Cloudflare Page Rules

If you use Cloudflare CDN (recommended for Nepali traffic — edge nodes in Mumbai/Singapore):

URL Pattern Cache Level Edge TTL
*.nectarpress.com/wp-content/themes/nectarpress/assets/* Cache Everything 1 year
*.nectarpress.com/wp-content/uploads/* Cache Everything 30 days
*.nectarpress.com/?* Bypass
*.nectarpress.com/wp-admin/* Bypass
*.nectarpress.com/wp-login.php Bypass

Important: Always bypass cache for: - URLs with query parameters (?) - Admin paths (/wp-admin/) - Logged-in users (set via Cache-Control: private — NectarPress does this automatically for premium readers)
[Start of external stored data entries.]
-- pv_equiv track=rewrite | github.com/naserjawas/signpy-ml | handtrackcleannew1.py | find_last_record
-- ===== SOURCE A (Python) =====
-- def find_last_record(records, counter):
--     """
--     Find 1 previous record.
--     Note: this method is useful when in the records all the data are saved,
--     including the empty ones.
--
--     parameters:
--         records: a list of records
--         counter: number of record from the last with 0 means the last.
--
--     returns:
--         last_id, last
--     """
--     last_id = 0
--     last = []
--     for i in range(len(records)-1, -1, -1):
--         last_id = i
--         last = records[last_id]
--         if len(last) > 0:
--             if counter > 0:
--                 counter -= 1
--                 last_id = 0
--                 last = []
--             else:
--                 break
--
--     return last_id, last
-- ===== SOURCE B (Python) =====
-- def find_last_record(records, counter):
--     idx = [i for i in range(len(records) - 1, -1, -1) if len(records[i]) > 0]
--     pos = counter if counter > 0 else 0
--     if pos < len(idx):
--         return idx[pos], records[idx[pos]]
--     return 0, []
-- ===== Notes on version B (the rewrite author's own statement) =====
-- stated objective: simpler
-- what changed: Replaces the stateful reverse loop with break/counter-decrement by building the list of non-empty indices (newest first) once and doing a direct position lookup, with a single (0, []) fallback.
import Mathlib
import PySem

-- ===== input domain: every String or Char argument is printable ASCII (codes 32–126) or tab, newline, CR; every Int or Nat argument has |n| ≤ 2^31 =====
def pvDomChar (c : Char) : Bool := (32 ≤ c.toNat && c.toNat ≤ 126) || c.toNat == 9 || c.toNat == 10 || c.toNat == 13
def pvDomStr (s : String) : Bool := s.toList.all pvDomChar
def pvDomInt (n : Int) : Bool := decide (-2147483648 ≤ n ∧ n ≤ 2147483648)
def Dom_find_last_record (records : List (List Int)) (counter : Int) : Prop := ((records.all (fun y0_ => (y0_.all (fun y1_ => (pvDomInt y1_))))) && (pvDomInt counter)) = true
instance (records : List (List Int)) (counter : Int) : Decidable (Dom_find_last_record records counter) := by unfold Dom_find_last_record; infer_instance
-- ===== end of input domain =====

-- B replaces A's stateful reverse loop (break / counter decrement) by building the list of
-- non-empty indices once and doing a direct position lookup; objective: simpler.

-- ===== PORT A =====
-- the loop 'for i in range(len(records)-1,-1,-1)' with break, carrying (counter, last_id, last);
-- records[i] is always in range here, so '(pyGet? …).getD []' is exact
def findLoopA (records : List (List Int)) : Int → Int → List Int → List Int → Int × List Int
  | _, last_id, last, [] => (last_id, last)
  | counter, _, _, i :: rest =>
    let last := (PySem.List.pyGet? records i).getD []
    if last.length > 0 then
      if counter > 0 then findLoopA records (counter - 1) 0 [] rest
      else (i, last)
    else findLoopA records counter i last rest

def find_last_record (records : List (List Int)) (counter : Int) : Int × List Int :=
  findLoopA records counter 0 [] (PySem.List.pyRange ((records.length : Int) - 1) (-1) (-1))

-- ===== PORT B =====
def find_last_record_alt (records : List (List Int)) (counter : Int) : Int × List Int :=
  let idx := (PySem.List.pyRange ((records.length : Int) - 1) (-1) (-1)).filter
      (fun i => ((PySem.List.pyGet? records i).getD []).length > 0)
  let pos := if counter > 0 then counter else 0
  if pos < (idx.length : Int) then
    let j := (PySem.List.pyGet? idx pos).getD 0
    (j, (PySem.List.pyGet? records j).getD [])
  else (0, [])

-- ===== PRECONDITION & SPEC =====
def Spec_find_last_record (records : List (List Int)) (counter : Int) (out : Int × List Int) : Prop := out = find_last_record_alt records counter
instance (records : List (List Int)) (counter : Int) (out : Int × List Int) : Decidable (Spec_find_last_record records counter out) := by unfold Spec_find_last_record; infer_instance

-- ===== CLAIM (what is proved, stated in full; the proofs are below) =====
def Claim_equal_find_last_record : Prop := ∀ (records : List (List Int)) (counter : Int), Dom_find_last_record records counter → Spec_find_last_record records counter (find_last_record records counter)

-- ===== LEMMAS AND PROOFS =====

-- the value A's loop ends with when it exhausts the index list without breaking
def fbAux (records : List (List Int)) (lid : Int) (lst : List Int) (l : List Int) : Int × List Int :=
  match l.getLast? with
  | none => (lid, lst)
  | some j =>
    if ((PySem.List.pyGet? records j).getD []).length > 0 then (0, [])
    else (j, (PySem.List.pyGet? records j).getD [])

lemma fbAux_cons_cons (records : List (List Int)) (lid lid' : Int) (lst lst' : List Int)
    (i j : Int) (rest : List Int) :
    fbAux records lid lst (i :: j :: rest) = fbAux records lid' lst' (j :: rest) := by
  cases h : (j :: rest).getLast? with
  | none => simp [List.getLast?_eq_none_iff] at h
  | some k => simp [fbAux, h]

lemma loopA_eq (records : List (List Int)) (l : List Int) : ∀ (c lid : Int) (lst : List Int),
    findLoopA records c lid lst l =
      (let idx := l.filter (fun i => ((PySem.List.pyGet? records i).getD []).length > 0)
       let pos := if c > 0 then c else 0
       if pos < (idx.length : Int) then
         ((PySem.List.pyGet? idx pos).getD 0,
          (PySem.List.pyGet? records ((PySem.List.pyGet? idx pos).getD 0)).getD [])
       else fbAux records lid lst l) := by
  induction l with
  | nil =>
    intro c lid lst
    simp [findLoopA, fbAux]
    omega
  | cons i rest ih =>
    intro c lid lst
    by_cases hp : ((PySem.List.pyGet? records i).getD []).length > 0
    · by_cases hc : c > 0
      · have h1 : findLoopA records c lid lst (i :: rest) =
            findLoopA records (c - 1) 0 [] rest := by
          simp [findLoopA, hp, hc]
        rw [h1, ih]
        obtain ⟨n, rfl⟩ : ∃ n : ℕ, c = (n : ℤ) + 1 := ⟨(c - 1).toNat, by omega⟩
        simp only [List.filter_cons, hp, decide_true, if_true, add_sub_cancel_right,
          if_pos hc, List.length_cons]
        have hn : (if (n : ℤ) > 0 then (n : ℤ) else 0) = (n : ℤ) := by omega
        push_cast
        rw [hn, PySem.List.pyGet?_cons_succ]
        have hlen : ((n : ℤ) < ((List.filter (fun i => decide (((PySem.List.pyGet? records i).getD []).length > 0)) rest).length : ℤ)) ↔
            ((n : ℤ) + 1 < (((List.filter (fun i => decide (((PySem.List.pyGet? records i).getD []).length > 0)) rest).length : ℤ) + 1)) := by omega
        rw [if_congr hlen rfl rfl]
        cases rest with
        | nil => simp [fbAux, hp]
        | cons j r => rw [fbAux_cons_cons records lid 0 lst []]
      · simp [findLoopA, hp, hc]
    · have h1 : findLoopA records c lid lst (i :: rest) =
          findLoopA records c i ((PySem.List.pyGet? records i).getD []) rest := by
        simp [findLoopA, hp]
      rw [h1, ih]
      simp only [List.filter_cons, hp, decide_false, Bool.false_eq_true, if_false]
      cases rest with
      | nil => simp [fbAux, hp]
      | cons j r => rw [fbAux_cons_cons records lid i lst ((PySem.List.pyGet? records i).getD [])]

-- ===== VERDICT (by name: the statement is the Claim_ definition above) =====
theorem find_last_record_spec : Claim_equal_find_last_record := by
  intro records counter _
  unfold Spec_find_last_record find_last_record find_last_record_alt
  rw [loopA_eq]
  have hfb : fbAux records 0 [] (PySem.List.pyRange ((records.length : Int) - 1) (-1) (-1)) = (0, []) := by
    cases records with
    | nil =>
      rw [PySem.List.pyRange_neg_one_eq_nil (by simp)]
      rfl
    | cons r rs =>
      have hlast : (PySem.List.pyRange (((r :: rs).length : Int) - 1) (-1) (-1)).getLast? = some 0 := by
        rw [PySem.List.pyRange_neg_one_eq_reverse, List.getLast?_reverse,
          PySem.List.pyRange_one_cons (by simp)]
        rfl
      unfold fbAux
      rw [hlast]
      by_cases hp : ((PySem.List.pyGet? (r :: rs) 0).getD []).length > 0
      · simp
      · simp only [PySem.List.pyGet?_zero_cons, Option.getD_some] at hp
        have hr : r = [] := List.eq_nil_of_length_eq_zero (by omega)
        simp [hr]
  simp only [hfb]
PHP Configuration Recommendations

; php.ini or .user.ini
memory_limit = 256M          ; theme runs cleanly in 40M; 256M for import operations
max_execution_time = 300     ; allow for demo import (large packs)
upload_max_filesize = 64M    ; ePaper PDFs can be large
post_max_size = 64M
opcache.enable = 1
opcache.memory_consumption = 128
opcache.interned_strings_buffer = 8
opcache.max_accelerated_files = 4000
opcache.revalidate_freq = 60

Hosting Recommendations for Nepali Traffic

Tier Provider Nepal latency Notes
Shared Himalayan Host ~30ms Nepal-based, best latency
VPS DigitalOcean Bangalore ~70ms Good balance, SSD
VPS Vultr Mumbai ~65ms Similar to DO
Managed WP Cloudways (Bangalore) ~70ms Easy scaling
Enterprise AWS ap-south-1 (Mumbai) ~60ms With CloudFront → ~20ms

Always add Cloudflare CDN regardless of host — Nepali peak hours (7–10 PM NST) can bring 10× traffic spikes during breaking news events. Cloudflare's edge absorbs this without hitting your origin.